Within the records below, reproduce without change the lines from the line that has "(b2, st.2 + 2)" through the line that has "-- ===== PORT B", and only those.

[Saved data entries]
——

def pvSet2 {α : Type} (tbl : List (List α)) (m r : Nat) (v : α) : List (List α) :=
  tbl.set m ((tbl.getD m []).set r v)

-- A's inner `for i in range(n)` body: update dp / parent / last_elem on first discovery
def pvStepA (nums : List Int) (k : Int) (nd : List Nat) (p10 : List Int) (mask rem : Nat)
    (st : List (List Bool) × List (List (Int × Int)) × List (List Int)) (i : Nat) :
    List (List Bool) × List (List (Int × Int)) × List (List Int) :=
  if mask.testBit i then st
  else
    let nm := mask ||| (1 <<< i)
    let nr := pvNextRem nums k nd p10 rem i
    if pvGet2 st.1 nm nr false then st
    else (pvSet2 st.1 nm nr true,
          pvSet2 st.2.1 nm nr ((mask : Int), (rem : Int)),
          pvSet2 st.2.2 nm nr (i : Int))

-- A's triple loop building (dp, parent, last_elem); dp[0][0] = True before the loop
def pvTablesA (nums : List Int) (k : Int) :
    List (List Bool) × List (List (Int × Int)) × List (List Int) :=
  (List.range (2 ^ nums.length)).foldl
    (fun st mask =>
      (List.range k.toNat).foldl
        (fun st rem =>
          if pvGet2 st.1 mask rem false then
            (List.range nums.length).foldl
              (pvStepA nums k (nums.map pvDigits) (pvPow10 k) mask rem) st
          else st) st)
    (pvSet2 (List.replicate (2 ^ nums.length) (List.replicate k.toNat false)) 0 0 true,
     List.replicate (2 ^ nums.length) (List.replicate k.toNat ((-1 : Int), (-1 : Int))),
     List.replicate (2 ^ nums.length) (List.replicate k.toNat (-1 : Int)))
-- B replaces A's in-place adjacent-increment sweep by an index-table algorithm: collect the indices
-- of odd elements; consecutive odd indices pair up and the answer is twice the alternating sum of the
-- table ("NO" iff the count is odd).
-- Return-value equivalence only: A mutates its argument in place, B does not. Objective: alternative.

-- ===== PORT A =====
-- loop body of A: B[i+1] += 1; B[i] += 1; c += 2  (indices i, i+1 are always in range, so getD's default 0 is never used)
def fairStep (st : List Int × Int) (i : Nat) : List Int × Int :=
  if PySem.Int.mod (st.1.getD i 0) 2 ≠ 0 then
    let b1 := st.1.set (i + 1) (st.1.getD (i + 1) 0 + 1)
    let b2 := b1.set i (b1.getD i 0 + 1)
    (b2, st.2 + 2)
  else st

def fairRations (B : List Int) : String :=
  let st := (List.range (B.length - 1)).foldl fairStep (B, 0)
  match PySem.List.pyGet? st.1 ((B.length : Int) - 1) with
  | none => ""   -- unreachable inside Pre_: Python raises IndexError here exactly when B = []
  | some v => if PySem.Int.mod v 2 ≠ 0 then "NO" else PySem.Int.toStr st.2

-- ===== PORT B =====
-- the list comprehension [i for i, x in enumerate(B) if x % 2 != 0]
def oddsFrom (L : List Int) : List Int :=
  ((PySem.List.enumerate L 0).filter (fun p => PySem.Int.mod p.2 2 != 0)).map Prod.fst

-- loop body of Source B: total += sign * i; sign = -sign
def sgnStep (st : Int × Int) (i : Int) : Int × Int := (st.1 + st.2 * i, -st.2)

——

### [Task solution]
    (b2, st.2 + 2)
  else st

def fairRations (B : List Int) : String :=
  let st := (List.range (B.length - 1)).foldl fairStep (B, 0)
  match PySem.List.pyGet? st.1 ((B.length : Int) - 1) with
  | none => ""   -- unreachable inside Pre_: Python raises IndexError here exactly when B = []
  | some v => if PySem.Int.mod v 2 ≠ 0 then "NO" else PySem.Int.toStr st.2

-- ===== PORT B =====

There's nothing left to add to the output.